## Requirement:
Return every line of the records that includes the string "hrest".

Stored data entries
....

-- pv_equiv track=rewrite | github.com/lf-data/finance_bot | screener.py | _benchmark_for_ticker
-- ===== SOURCE A (Python) =====
-- _SUFFIX_BENCHMARK: dict[str, str] = {
--     # Italia
--     ".MI":  "FTSEMIB.MI",
--     # Germania
--     ".DE":  "^GDAXI",
--     ".F":   "^GDAXI",
--     ".BE":  "^GDAXI",
--     # Francia
--     ".PA":  "^FCHI",
--     # Spagna
--     ".MC":  "^IBEX",
--     # UK
--     ".L":   "^FTSE",
--     # Svizzera
--     ".SW":  "^SSMI",
--     # Paesi Bassi
--     ".AS":  "^AEX",
--     # Portogallo
--     ".LS":  "^PSI20",
--     # Giappone
--     ".T":   "^N225",
--     # Hong Kong
--     ".HK":  "^HSI",
--     # Canada
--     ".TO":  "^GSPTSE",
--     ".V":   "^GSPTSE",
--     # Australia
--     ".AX":  "^AXJO",
--     # Brasile
--     ".SA":  "^BVSP",
-- }
--
-- _US_BENCHMARK = "SPY"   # nessun suffisso → mercato USA
--
-- def _benchmark_for_ticker(ticker: str, override: str | None = None) -> str:
--     """Restituisce il benchmark appropriato per il ticker in base al suffisso."""
--     if override:
--         return override
--     upper = ticker.upper()
--     for suffix, bench in _SUFFIX_BENCHMARK.items():
--         if upper.endswith(suffix.upper()):
--             return bench
--     return _US_BENCHMARK
-- ===== SOURCE B (Python) =====
-- _SUFFIX_BENCHMARK: dict[str, str] = {
--     ".MI":  "FTSEMIB.MI",
--     ".DE":  "^GDAXI",
--     ".F":   "^GDAXI",
--     ".BE":  "^GDAXI",
--     ".PA":  "^FCHI",
--     ".MC":  "^IBEX",
--     ".L":   "^FTSE",
--     ".SW":  "^SSMI",
--     ".AS":  "^AEX",
--     ".LS":  "^PSI20",
--     ".T":   "^N225",
--     ".HK":  "^HSI",
--     ".TO":  "^GSPTSE",
--     ".V":   "^GSPTSE",
--     ".AX":  "^AXJO",
--     ".SA":  "^BVSP",
-- }
--
-- _US_BENCHMARK = "SPY"
--
--
-- def _benchmark_for_ticker(ticker: str, override: str | None = None) -> str:
--     """Benchmark per il ticker: one O(1) keyed lookup on the final '.XX' segment."""
--     if override:
--         return override
--     upper = ticker.upper()
--     if '.' not in upper:
--         return _US_BENCHMARK
--     key = '.' + upper.rsplit('.', 1)[1]
--     return _SUFFIX_BENCHMARK.get(key, _US_BENCHMARK)
-- ===== Notes on version B (the rewrite author's own statement) =====
-- stated objective: simpler
-- what changed: Replaces the linear endswith-scan over the suffix dict with a single keyed dict lookup: uppercase the ticker, reconstruct '.'+last-dot-segment as the key, and get it with default SPY.
import Mathlib
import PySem

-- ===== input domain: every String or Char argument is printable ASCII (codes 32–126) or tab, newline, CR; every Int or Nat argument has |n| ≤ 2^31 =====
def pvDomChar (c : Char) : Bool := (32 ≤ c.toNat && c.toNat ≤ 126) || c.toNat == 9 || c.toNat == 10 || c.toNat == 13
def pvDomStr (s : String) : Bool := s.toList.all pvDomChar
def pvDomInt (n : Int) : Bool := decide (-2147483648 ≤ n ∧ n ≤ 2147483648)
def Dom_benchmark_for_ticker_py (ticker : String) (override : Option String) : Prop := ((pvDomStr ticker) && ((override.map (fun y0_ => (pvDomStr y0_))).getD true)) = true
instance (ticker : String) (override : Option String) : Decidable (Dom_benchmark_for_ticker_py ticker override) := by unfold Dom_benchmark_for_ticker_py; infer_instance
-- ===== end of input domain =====

-- B replaces A's linear endswith-scan over the suffix dict by one keyed lookup of '.'+last-dot-segment (objective: simpler).

def SUFFIX_BENCHMARK : PySem.Dict String String := PySem.Dict.ofList
  [(".MI", "FTSEMIB.MI"), (".DE", "^GDAXI"), (".F", "^GDAXI"), (".BE", "^GDAXI"),
   (".PA", "^FCHI"), (".MC", "^IBEX"), (".L", "^FTSE"), (".SW", "^SSMI"),
   (".AS", "^AEX"), (".LS", "^PSI20"), (".T", "^N225"), (".HK", "^HSI"),
   (".TO", "^GSPTSE"), (".V", "^GSPTSE"), (".AX", "^AXJO"), (".SA", "^BVSP")]

def US_BENCHMARK : String := "SPY"

-- ===== PORT A =====
-- the for-loop with early return: first (suffix, bench) with upper.endswith(suffix.upper())
def benchLoop : List (String × String) → String → String
  | [], _ => US_BENCHMARK
  | (suffix, bench) :: rest, upper =>
      if PySem.Str.endswith upper (PySem.Str.upper suffix) then bench else benchLoop rest upper

def benchmark_for_ticker_py (ticker : String) (override : Option String) : String :=
  -- 'if override:' — truthy iff override is some nonempty string
  if override.getD "" ≠ "" then override.getD ""
  else benchLoop SUFFIX_BENCHMARK.items (PySem.Str.upper ticker)

-- ===== PORT B =====
-- hand port of upper.rsplit('.', 1)[1]: the segment after the last '.' (exact when '.' occurs in upper)
def lastSegment (upper : String) : String :=
  String.ofList ((upper.toList.reverse.takeWhile (· != '.')).reverse)

def benchmark_for_ticker_py_alt (ticker : String) (override : Option String) : String :=
  if override.getD "" ≠ "" then override.getD ""
  else
    let upper := PySem.Str.upper ticker
    if PySem.Str.isIn "." upper = false then US_BENCHMARK
    else SUFFIX_BENCHMARK.getD ("." ++ lastSegment upper) US_BENCHMARK

-- ===== PRECONDITION & SPEC =====
def Spec_benchmark_for_ticker_py (ticker : String) (override : Option String) (out : String) : Prop := out = benchmark_for_ticker_py_alt ticker override
instance (ticker : String) (override : Option String) (out : String) : Decidable (Spec_benchmark_for_ticker_py ticker override out) := by unfold Spec_benchmark_for_ticker_py; infer_instance

-- ===== CLAIM (what is proved, stated in full; the proofs are below) =====
def Claim_equal_benchmark_for_ticker_py : Prop := ∀ (ticker : String) (override : Option String), Dom_benchmark_for_ticker_py ticker override → Spec_benchmark_for_ticker_py ticker override (benchmark_for_ticker_py ticker override)

-- ===== LEMMAS AND PROOFS =====

-- first-match association lookup with default, the contract of dict.get on a literal dict
def lookupAssoc : List (String × String) → String → String
  | [], _ => US_BENCHMARK
  | (k, v) :: rest, key => if key = k then v else lookupAssoc rest key

theorem takeWhile_append_dot (a b : List Char) (h : '.' ∉ a) :
    (a ++ '.' :: b).takeWhile (· != '.') = a := by
  induction a with
  | nil => simp
  | cons c t ih =>
      simp only [List.mem_cons, not_or] at h
      simp [bne_iff_ne, Ne.symm h.1, ih h.2]

theorem dropWhile_dot (l : List Char) (h : '.' ∈ l) :
    ∃ t, l.dropWhile (· != '.') = '.' :: t := by
  induction l with
  | nil => simp at h
  | cons c t ih =>
      by_cases hc : c = '.'
      · subst hc; exact ⟨t, by simp⟩
      · have : '.' ∈ t := by simpa [hc, eq_comm] using h
        simpa [List.dropWhile_cons, hc] using ih this

theorem endswith_dot_key (u r : List Char) (hr : '.' ∉ r) :
    PySem.Chars.endswith u ('.' :: r) = true ↔
      ('.' ∈ u ∧ u.reverse.takeWhile (· != '.') = r.reverse) := by
  rw [PySem.Chars.endswith_iff]
  constructor
  · rintro ⟨t, rfl⟩
    constructor
    · simp
    · have : (t ++ '.' :: r).reverse = r.reverse ++ '.' :: t.reverse := by simp
      rw [this, takeWhile_append_dot _ _ (by simpa using hr)]
  · rintro ⟨hu, htw⟩
    have hmem : '.' ∈ u.reverse := by simpa using hu
    obtain ⟨t, hdw⟩ := dropWhile_dot u.reverse hmem
    have hsplit : u.reverse = r.reverse ++ '.' :: t := by
      conv_lhs => rw [← List.takeWhile_append_dropWhile (p := (· != '.')) (l := u.reverse)]
      rw [htw, hdw]
    refine ⟨t.reverse, ?_⟩
    have := congrArg List.reverse hsplit
    simpa using this.symm

theorem benchLoop_eq_lookup (s : String)
    (l : List (String × String))
    (hl : ∀ p ∈ l, PySem.Str.upper p.1 = p.1 ∧ p.1.toList.head? = some '.' ∧ '.' ∉ p.1.toList.tail) :
    benchLoop l s =
      if '.' ∈ s.toList then
        lookupAssoc l (String.ofList ('.' :: (s.toList.reverse.takeWhile (· != '.')).reverse))
      else US_BENCHMARK := by
  induction l with
  | nil => simp [benchLoop, lookupAssoc]
  | cons p rest ih =>
      obtain ⟨k, v⟩ := p
      obtain ⟨hup, hhead, htail⟩ := hl (k, v) (List.mem_cons_self ..)
      have hrest := fun p hp => hl p (List.mem_cons_of_mem _ hp)
      -- k.toList = '.' :: r with '.' ∉ r
      obtain ⟨r, hk, hr⟩ : ∃ r, k.toList = '.' :: r ∧ '.' ∉ r := by
        cases hlist : k.toList with
        | nil => rw [hlist] at hhead; simp at hhead
        | cons c t =>
            rw [hlist] at hhead htail
            simp only [List.head?_cons, Option.some.injEq] at hhead
            exact ⟨t, by rw [hhead], by simpa using htail⟩
      simp only [benchLoop, hup]
      have hends : PySem.Str.endswith s k = PySem.Chars.endswith s.toList ('.' :: r) := by
        simp [PySem.Str.endswith_eq, hk]
      by_cases hdot : '.' ∈ s.toList
      · simp only [if_pos hdot] at ih ⊢
        by_cases hmatch : s.toList.reverse.takeWhile (· != '.') = r.reverse
        · have htrue : PySem.Str.endswith s k = true := by
            rw [hends, endswith_dot_key _ r hr]; exact ⟨hdot, hmatch⟩
          have hkey : String.ofList ('.' :: (s.toList.reverse.takeWhile (· != '.')).reverse) = k := by
            apply String.toList_inj.mp
            simp [hmatch, hk]
          rw [htrue, if_pos rfl, lookupAssoc, if_pos hkey]
        · have hfalse : PySem.Str.endswith s k = false := by
            rw [hends, Bool.eq_false_iff]
            intro hcon
            exact hmatch ((endswith_dot_key _ r hr).mp hcon).2
          have hne : String.ofList ('.' :: (s.toList.reverse.takeWhile (· != '.')).reverse) ≠ k := by
            intro hcon
            apply hmatch
            have := congrArg String.toList hcon
            rw [hk] at this
            simp only [String.toList_ofList, List.cons.injEq] at this
            simpa using congrArg List.reverse this.2
          rw [hfalse, if_neg (by simp), lookupAssoc, if_neg hne, ih hrest]
      · have hfalse : PySem.Str.endswith s k = false := by
          rw [hends, Bool.eq_false_iff]
          intro hcon
          rw [endswith_dot_key _ r hr] at hcon
          exact hdot hcon.1
        simp only [if_neg hdot] at ih ⊢
        rw [hfalse, if_neg (by simp), ih hrest]

theorem lookupAssoc_eq_getD (l : List (String × String)) (key : String) :
    lookupAssoc l key = (PySem.Dict.mk l).getD key US_BENCHMARK := by
  induction l with
  | nil => simp [lookupAssoc, PySem.Dict.getD_eq_get?_getD, PySem.Dict.get?]
  | cons p rest ih =>
      obtain ⟨k, v⟩ := p
      rw [lookupAssoc, PySem.Dict.getD_eq_get?_getD, PySem.Dict.get?_mk_cons]
      by_cases h : key = k
      · simp [h]
      · simp [h, Ne.symm h, ih, PySem.Dict.getD_eq_get?_getD]

theorem suffix_shape : ∀ p ∈ SUFFIX_BENCHMARK.items,
    PySem.Str.upper p.1 = p.1 ∧ p.1.toList.head? = some '.' ∧ '.' ∉ p.1.toList.tail := by
  decide

theorem isIn_dot (s : String) : PySem.Str.isIn "." s = true ↔ '.' ∈ s.toList := by
  rw [PySem.Str.isIn_iff_infix]
  constructor
  · intro h; exact h.mem (by decide)
  · intro h
    obtain ⟨a, b, hab⟩ := List.append_of_mem h
    exact ⟨a, b, by simp [hab]⟩

-- ===== VERDICT (by name: the statement is the Claim_ definition above) =====
theorem benchmark_for_ticker_py_spec : Claim_equal_benchmark_for_ticker_py := by
  intro ticker override _
  unfold Spec_benchmark_for_ticker_py benchmark_for_ticker_py benchmark_for_ticker_py_alt
  by_cases hov : override.getD "" ≠ ""
  · simp [hov]
  · simp only [if_neg hov]
    set U := PySem.Str.upper ticker with hU
    rw [benchLoop_eq_lookup U SUFFIX_BENCHMARK.items suffix_shape]
    by_cases hdot : '.' ∈ U.toList
    · rw [if_pos hdot, if_neg (by rw [(isIn_dot U).mpr hdot]; simp)]
      rw [lookupAssoc_eq_getD]
      have hdict : ∀ d : PySem.Dict String String, PySem.Dict.mk d.items = d := fun _ => rfl
      rw [hdict]
      have hkey : ("." ++ lastSegment U)
          = String.ofList ('.' :: (U.toList.reverse.takeWhile (· != '.')).reverse) := by
        apply String.toList_inj.mp
        simp [lastSegment]
      rw [hkey]
    · rw [if_neg hdot, if_pos (by rw [Bool.eq_false_iff]; exact fun hcon => hdot ((isIn_dot U).mp hcon))]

....

## Finished exercise:
      have hrest := fun p hp => hl p (List.mem_cons_of_mem _ hp)
          rw [hfalse, if_neg (by simp), lookupAssoc, if_neg hne, ih hrest]
        rw [hfalse, if_neg (by simp), ih hrest]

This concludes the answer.